In [None]:
## Packages and initial data set ##

from sportsreference.ncaab.schedule import Schedule
from sportsreference.ncaab.teams import Teams
from sklearn.ensemble import RandomForestRegressor
from sklearn.model_selection import train_test_split
import pandas
import numpy
import warnings
from sklearn.linear_model import LogisticRegression
from sklearn import preprocessing
from sklearn import metrics
from sklearn.linear_model import LinearRegression


warnings.filterwarnings('ignore')

pandas.set_option('display.max_columns', 500)
pandas.set_option('display.max_rows', 500)
data = pandas.read_csv('ncaab_box_scores.csv')
data = data[data.columns[-47:]]
data['ranked'] = numpy.where(data['team_rank']>0, 1, 0)
data['ranked_opp'] = numpy.where(data['opp_rank']>0, 1, 0)
data = pandas.get_dummies(data,prefix=['team_home_away'], columns=['team_home_away'])

In [None]:
## Create specific matchup variables ##

matchup_drops = ['unique_game','opponent', 'opp_assist_pct',
       'opp_block_pct', 'opp_def_rating', 'opp_def_reb_pct', 'opp_eff_fg_pct',
       'opp_fg_pct', 'opp_ft_rate', 'opp_ft_pct', 'opp_off_rating',
       'opp_off_reb_pct', 'opp_pts', 'opp_rank', 'opp_stl_pct', 'opp_3pt_rate',
       'opp_3pt_pct', 'opp_reb_pct', 'opp_true_shoot_pct', 'opp_to_pct',
       'opp_2pt_rate', 'opp_2pt_pct','game_date']

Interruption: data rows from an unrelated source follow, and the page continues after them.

-- pv_equiv track=rewrite | github.com/Tanim-Hasan-Ovi/Cybersecurity-Projects-Hub | Phishing-URL-Detector/app.py | check_for_brand_spoofing
-- ===== SOURCE A (Python) =====
-- def check_for_brand_spoofing(url):
--     cleaned_url = url.replace("https://", "").replace("http://", "").lower()
--     hostname = cleaned_url.split('/')[0]
--
--     if hostname.startswith("www."):
--         hostname = hostname[4:]
--
--     # main domain part
--     parts = hostname.split('.')
--
--     visual_mappings = {'i': 'l', '1': 'l', '0': 'o', '8': 'b', 'q': 'g'}
--     target_brands = ['google', 'paypal', 'apple', 'facebook', 'amazon', 'microsoft', 'netflix']
--
--     for part in parts:
--         # Step A: Check if the part is exactly a brand (Safe)
--         if part in target_brands:
--             continue
--
--         # Step B: Check if the part LOOKS like a brand
--         standardized_part = "".join(visual_mappings.get(c, c) for c in part)
--         for brand in target_brands:
--             if standardized_part == brand and part != brand:
--                 return True, brand
--
--     return False, None
-- ===== SOURCE B (Python) =====
-- VISUAL_MAPPINGS = {'i': 'l', '1': 'l', '0': 'o', '8': 'b', 'q': 'g'}
-- TARGET_BRANDS = ['google', 'paypal', 'apple', 'facebook', 'amazon', 'microsoft', 'netflix']
--
--
-- def _spoof_table():
--     # Invert the one-directional mapping: which source chars standardize to c?
--     inverse = {}
--     for src, dst in VISUAL_MAPPINGS.items():
--         inverse.setdefault(dst, []).append(src)
--     # Every spoof string -> brand, via the per-position pre-image product.
--     # A char that is itself a mapping key has an empty pre-image.
--     spoofs = {}
--     for brand in TARGET_BRANDS:
--         variants = ['']
--         for ch in brand:
--             sources = ([ch] if ch not in VISUAL_MAPPINGS else []) + inverse.get(ch, [])
--             variants = [v + s for v in variants for s in sources]
--         for v in variants:
--             if v != brand:
--                 spoofs[v] = brand
--     return spoofs
--
--
-- SPOOFS = _spoof_table()
--
--
-- def check_for_brand_spoofing(url):
--     hostname = url.replace("https://", "").replace("http://", "").lower().split('/')[0]
--     if hostname.startswith("www."):
--         hostname = hostname[4:]
--     for part in hostname.split('.'):
--         if part in TARGET_BRANDS:
--             continue
--         brand = SPOOFS.get(part)
--         if brand is not None:
--             return True, brand
--     return False, None
-- ===== Notes on version B (the rewrite author's own statement) =====
-- stated objective: alternative
-- what changed: A standardizes each hostname part and scans the whole brand list per part; B precomputes once a dict mapping every spoof variant of every brand (cartesian product of per-character pre-images of the visual mapping, a char that is itself a mapping key having an empty pre-image) to its brand, so each part is a single membership test plus one dict lookup.
import Mathlib
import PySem

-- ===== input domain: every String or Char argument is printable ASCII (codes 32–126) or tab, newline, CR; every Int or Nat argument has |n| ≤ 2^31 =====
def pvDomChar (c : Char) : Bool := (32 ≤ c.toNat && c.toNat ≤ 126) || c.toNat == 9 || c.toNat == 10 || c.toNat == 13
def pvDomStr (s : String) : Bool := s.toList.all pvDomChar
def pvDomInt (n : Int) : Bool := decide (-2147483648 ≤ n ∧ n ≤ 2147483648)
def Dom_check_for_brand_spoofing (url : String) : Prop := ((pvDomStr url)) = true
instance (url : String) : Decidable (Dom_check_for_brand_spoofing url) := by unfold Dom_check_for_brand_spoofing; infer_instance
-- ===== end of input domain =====

-- B replaces A's per-part scan over all brands (standardize, then compare with each brand)
-- by a dict mapping every spoof variant of every brand (per-position pre-image product of the
-- visual mapping) to its brand, so each part costs one membership test and one lookup.

-- constants shared by both Pythons (identical literals in both sources)
def pvVisualMappings : PySem.Dict Char Char :=
  PySem.Dict.ofList [('i','l'),('1','l'),('0','o'),('8','b'),('q','g')]
def pvTargetBrands : List (List Char) :=
  ["google","paypal","apple","facebook","amazon","microsoft","netflix"].map String.toList

-- ===== PORT A =====
-- standardized_part = "".join(visual_mappings.get(c, c) for c in part)
def pvStandardize (part : List Char) : List Char :=
  PySem.Chars.join [] (part.map (fun c => [pvVisualMappings.getD c c]))

-- inner 'for brand in target_brands: if standardized_part == brand and part != brand: return True, brand'
def pvFindSpoof (part std : List Char) : List (List Char) → Option (List Char)
  | [] => none
  | b :: rest => if std == b && part != b then some b else pvFindSpoof part std rest

-- outer 'for part in parts'
def pvALoop : List (List Char) → Bool × Option String
  | [] => (false, none)
  | p :: rest =>
    if pvTargetBrands.contains p then pvALoop rest
    else
      match pvFindSpoof p (pvStandardize p) pvTargetBrands with
      | some b => (true, some (String.ofList b))
      | none => pvALoop rest

def check_for_brand_spoofing (url : String) : Bool × Option String :=
  let cleaned := PySem.Chars.lower (PySem.Chars.replace
    (PySem.Chars.replace url.toList "https://".toList []) "http://".toList [])
  -- split('/')[0]: str.split with a separator never returns an empty list, so [0] never raises
  let hostname0 := (PySem.Chars.splitOn cleaned ['/']).headD []
  let hostname := if PySem.Chars.startswith hostname0 "www.".toList
    then PySem.List.slice hostname0 (some 4) none else hostname0
  pvALoop (PySem.Chars.splitOn hostname ['.'])

-- ===== PORT B =====
-- inverse = {}; for src, dst in visual_mappings.items(): inverse.setdefault(dst, []).append(src)
def pvInverse : PySem.Dict Char (List Char) :=
  pvVisualMappings.items.foldl (fun d p => d.modify p.2 [] (· ++ [p.1])) PySem.Dict.empty

-- sources = ([ch] if ch not in visual_mappings else []) + inverse.get(ch, [])
def pvSources (c : Char) : List Char :=
  (if pvVisualMappings.contains c then [] else [c]) ++ pvInverse.getD c []

-- variants = ['']; for ch in brand: variants = [v + s for v in variants for s in sources]
def pvVariants (b : List Char) : List (List Char) :=
  b.foldl (fun vs c => vs.flatMap (fun v => (pvSources c).map (fun s => v ++ [s]))) [[]]

-- spoofs = {}; for brand: for v in variants: if v != brand: spoofs[v] = brand
def pvSpoofs : PySem.Dict (List Char) (List Char) :=
  pvTargetBrands.foldl
    (fun d b => (pvVariants b).foldl (fun d v => if v ≠ b then d.insert v b else d) d)
    PySem.Dict.empty

-- for part in parts: if part in target_brands: continue; if part in spoofs: return True, spoofs[part]
def pvBLoop : List (List Char) → Bool × Option String
  | [] => (false, none)
  | p :: rest =>
    if pvTargetBrands.contains p then pvBLoop rest
    else
      match pvSpoofs.get? p with
      | some b => (true, some (String.ofList b))
      | none => pvBLoop rest

def check_for_brand_spoofing_alt (url : String) : Bool × Option String :=
  let cleaned := PySem.Chars.lower (PySem.Chars.replace
    (PySem.Chars.replace url.toList "https://".toList []) "http://".toList [])
  let hostname0 := (PySem.Chars.splitOn cleaned ['/']).headD []
  let hostname := if PySem.Chars.startswith hostname0 "www.".toList
    then PySem.List.slice hostname0 (some 4) none else hostname0
  pvBLoop (PySem.Chars.splitOn hostname ['.'])

-- ===== PRECONDITION & SPEC =====
def Spec_check_for_brand_spoofing (url : String) (out : Bool × Option String) : Prop := out = check_for_brand_spoofing_alt url
instance (url : String) (out : Bool × Option String) : Decidable (Spec_check_for_brand_spoofing url out) := by unfold Spec_check_for_brand_spoofing; infer_instance

-- ===== CLAIM (what is proved, stated in full; the proofs are below) =====
def Claim_equal_check_for_brand_spoofing : Prop := ∀ (url : String), Dom_check_for_brand_spoofing url → Spec_check_for_brand_spoofing url (check_for_brand_spoofing url)

-- ===== LEMMAS AND PROOFS =====

-- the per-char standardization A applies
def pvF (c : Char) : Char := pvVisualMappings.getD c c

lemma pvStandardize_eq_map (p : List Char) : pvStandardize p = p.map pvF := by
  have h := PySem.Chars.join_nil_singletons (p.map pvF)
  simpa [pvStandardize, pvF, List.map_map, Function.comp] using h

lemma pvVis_mk : pvVisualMappings = PySem.Dict.mk [('i','l'),('1','l'),('0','o'),('8','b'),('q','g')] := by decide

lemma pvF_eq (x : Char) : pvF x =
    if x = 'i' then 'l' else if x = '1' then 'l' else if x = '0' then 'o'
    else if x = '8' then 'b' else if x = 'q' then 'g' else x := by
  by_cases h1 : x = 'i'; · subst h1; decide
  by_cases h2 : x = '1'; · subst h2; decide
  by_cases h3 : x = '0'; · subst h3; decide
  by_cases h4 : x = '8'; · subst h4; decide
  by_cases h5 : x = 'q'; · subst h5; decide
  have e1 : ('i' == x) = false := beq_eq_false_iff_ne.mpr (fun h => h1 h.symm)
  have e2 : ('1' == x) = false := beq_eq_false_iff_ne.mpr (fun h => h2 h.symm)
  have e3 : ('0' == x) = false := beq_eq_false_iff_ne.mpr (fun h => h3 h.symm)
  have e4 : ('8' == x) = false := beq_eq_false_iff_ne.mpr (fun h => h4 h.symm)
  have e5 : ('q' == x) = false := beq_eq_false_iff_ne.mpr (fun h => h5 h.symm)
  simp only [pvF, pvVis_mk, PySem.Dict.getD_eq_get?_getD, PySem.Dict.get?_mk_cons,
    e1, e2, e3, e4, e5, Bool.false_eq_true, if_false, if_neg h1, if_neg h2, if_neg h3,
    if_neg h4, if_neg h5]
  rfl

lemma mem_pvSources_of (c x : Char) (h : pvF x = c) : x ∈ pvSources c := by
  rw [pvF_eq] at h
  split_ifs at h with h1 h2 h3 h4 h5
  · subst h1; subst h; decide
  · subst h2; subst h; decide
  · subst h3; subst h; decide
  · subst h4; subst h; decide
  · subst h5; subst h; decide
  · -- x is not a key of the mapping, so pvF x = x and x itself is a source for x
    subst h
    have e1 : ('i' == x) = false := beq_eq_false_iff_ne.mpr (fun h => h1 h.symm)
    have e2 : ('1' == x) = false := beq_eq_false_iff_ne.mpr (fun h => h2 h.symm)
    have e3 : ('0' == x) = false := beq_eq_false_iff_ne.mpr (fun h => h3 h.symm)
    have e4 : ('8' == x) = false := beq_eq_false_iff_ne.mpr (fun h => h4 h.symm)
    have e5 : ('q' == x) = false := beq_eq_false_iff_ne.mpr (fun h => h5 h.symm)
    have hc : pvVisualMappings.contains x = false := by
      simp [pvVis_mk, PySem.Dict.contains_mk, e1, e2, e3, e4, e5]
    simp [pvSources, hc]

lemma mem_pvVariants_aux (cs : List Char) :
    ∀ (acc : List (List Char)) (v t : List Char), v ∈ acc → t.map pvF = cs →
      (v ++ t) ∈ cs.foldl (fun vs c => vs.flatMap (fun v => (pvSources c).map (fun s => v ++ [s]))) acc := by
  induction cs with
  | nil =>
    intro acc v t hv ht
    rw [List.map_eq_nil_iff] at ht
    subst ht; simpa using hv
  | cons c cs ih =>
    intro acc v t hv ht
    cases t with
    | nil => simp at ht
    | cons x t' =>
      rw [List.map_cons, List.cons.injEq] at ht
      obtain ⟨hx, ht'⟩ := ht
      have hstep : v ++ [x] ∈ acc.flatMap (fun v => (pvSources c).map (fun s => v ++ [s])) := by
        rw [List.mem_flatMap]
        exact ⟨v, hv, List.mem_map.mpr ⟨x, mem_pvSources_of c x hx, rfl⟩⟩
      have := ih _ (v ++ [x]) t' hstep ht'
      simpa [List.foldl_cons, List.append_assoc] using this

lemma mem_pvVariants_of_map (b xs : List Char) (h : xs.map pvF = b) : xs ∈ pvVariants b := by
  have := mem_pvVariants_aux b [[]] [] xs (by simp) h
  simpa [pvVariants] using this

set_option maxRecDepth 200000 in
lemma pvSpoofs_sound : ∀ p ∈ pvSpoofs.items, p.1.map pvF = p.2 ∧ p.1 ≠ p.2 ∧ p.2 ∈ pvTargetBrands := by decide

set_option maxRecDepth 200000 in
lemma pvSpoofs_complete : ∀ b ∈ pvTargetBrands, ∀ v ∈ pvVariants b, v ≠ b → pvSpoofs.get? v = some b := by decide

lemma pvBrands_nodup : pvTargetBrands.Nodup := by decide

lemma pvFindSpoof_none (part std : List Char) :
    ∀ bs : List (List Char), (∀ b ∈ bs, ¬(std = b ∧ part ≠ b)) → pvFindSpoof part std bs = none := by
  intro bs
  induction bs with
  | nil => intro _; rfl
  | cons b rest ih =>
    intro h
    have hb := h b (by simp)
    have : (std == b && part != b) = false := by
      rcases eq_or_ne std b with h1 | h1
      · rcases eq_or_ne part b with h2 | h2
        · simp [h2]
        · exact absurd ⟨h1, h2⟩ hb
      · simp [beq_eq_false_iff_ne.mpr h1]
    simp only [pvFindSpoof, this, Bool.false_eq_true, if_false]
    exact ih (fun b' hb' => h b' (List.mem_cons_of_mem _ hb'))

lemma pvFindSpoof_some (part std b : List Char) :
    ∀ bs : List (List Char), bs.Nodup → b ∈ bs → std = b → part ≠ b →
      pvFindSpoof part std bs = some b := by
  intro bs
  induction bs with
  | nil => intro _ h; cases h
  | cons b0 rest ih =>
    intro hnd hmem hstd hne
    rcases List.mem_cons.mp hmem with rfl | hmem'
    · simp [pvFindSpoof, hstd, hne]
    · have hb0 : b0 ≠ b := fun h => (List.nodup_cons.mp hnd).1 (h ▸ hmem')
      have : (std == b0) = false := by
        rw [hstd]; exact beq_eq_false_iff_ne.mpr (Ne.symm hb0)
      simp only [pvFindSpoof, this, Bool.false_and, Bool.false_eq_true, if_false]
      exact ih (List.nodup_cons.mp hnd).2 hmem' hstd hne

-- the heart of the equivalence: A's inner brand scan = B's spoof-dict lookup
lemma pvFindSpoof_eq_get (p : List Char) :
    pvFindSpoof p (pvStandardize p) pvTargetBrands = pvSpoofs.get? p := by
  cases h : pvSpoofs.get? p with
  | none =>
    apply pvFindSpoof_none
    rintro b hb ⟨hstd, hne⟩
    rw [pvStandardize_eq_map] at hstd
    have hv := mem_pvVariants_of_map b p hstd
    have := pvSpoofs_complete b hb p hv hne
    rw [h] at this; cases this
  | some b =>
    have hmem := PySem.Dict.mem_items_of_get?_eq_some pvSpoofs h
    obtain ⟨hmap, hne, hbmem⟩ := pvSpoofs_sound (p, b) hmem
    exact pvFindSpoof_some p _ b pvTargetBrands pvBrands_nodup hbmem
      (by rw [pvStandardize_eq_map]; exact hmap) hne

lemma pvLoop_eq : ∀ ps : List (List Char), pvALoop ps = pvBLoop ps := by
  intro ps
  induction ps with
  | nil => rfl
  | cons p rest ih =>
    show (if pvTargetBrands.contains p then pvALoop rest
          else match pvFindSpoof p (pvStandardize p) pvTargetBrands with
               | some b => (true, some (String.ofList b))
               | none => pvALoop rest)
       = (if pvTargetBrands.contains p then pvBLoop rest
          else match pvSpoofs.get? p with
               | some b => (true, some (String.ofList b))
               | none => pvBLoop rest)
    rw [pvFindSpoof_eq_get p]
    by_cases hc : pvTargetBrands.contains p = true
    · rw [if_pos hc, if_pos hc, ih]
    · have hc' : ¬(pvTargetBrands.contains p = true) := hc
      rw [if_neg hc', if_neg hc']
      cases pvSpoofs.get? p with
      | none => exact ih
      | some b => rfl

-- ===== VERDICT (by name: the statement is the Claim_ definition above) =====
theorem check_for_brand_spoofing_spec : Claim_equal_check_for_brand_spoofing := by
  intro url _
  show check_for_brand_spoofing url = check_for_brand_spoofing_alt url
  unfold check_for_brand_spoofing check_for_brand_spoofing_alt
  exact pvLoop_eq _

matchup_data = data.drop(matchup_drops, 1).dropna()
team1cols = ['team1_assist_pct', 'team1_block_pct', 'team1_def_rating',
       'team1_def_reb_pct', 'team1_eff_fg_pct', 'team1_fg_pct', 'team1_ft_rate',
       'team1_ft_pct', 'team1_off_rating', 'team1_off_reb_pct', 'team1_pts',
       'team1_rank', 'team1_stl_pct', 'team1_3pt_rate', 'team1_3pt_pct',
       'team1_reb_pct', 'team1_true_shoot_pct', 'team1_to_pct', 'team1_2pt_rate',
       'team1_2pt_pct', 'team1_pace', 'team1_win_pct', 'team1_ranked_pct', 'team1_ranked_opp_pct',
       'team1_Away', 'team1_Home','team1']
team2cols = ['team2_assist_pct', 'team2_block_pct', 'team2_def_rating',
       'team2_def_reb_pct', 'team2_eff_fg_pct', 'team2_fg_pct', 'team2_ft_rate',
       'team2_ft_pct', 'team2_off_rating', 'team2_off_reb_pct', 'team2_pts',
       'team2_rank', 'team2_stl_pct', 'team2_3pt_rate', 'team2_3pt_pct',
       'team2_reb_pct', 'team2_true_shoot_pct', 'team2_to_pct', 'team2_2pt_rate',
       'team2_2pt_pct', 'team2_pace', 'team2_win_pct', 'team2_ranked_pct', 'team2_ranked_opp_pct',
       'team2_Away', 'team2_Home','team2']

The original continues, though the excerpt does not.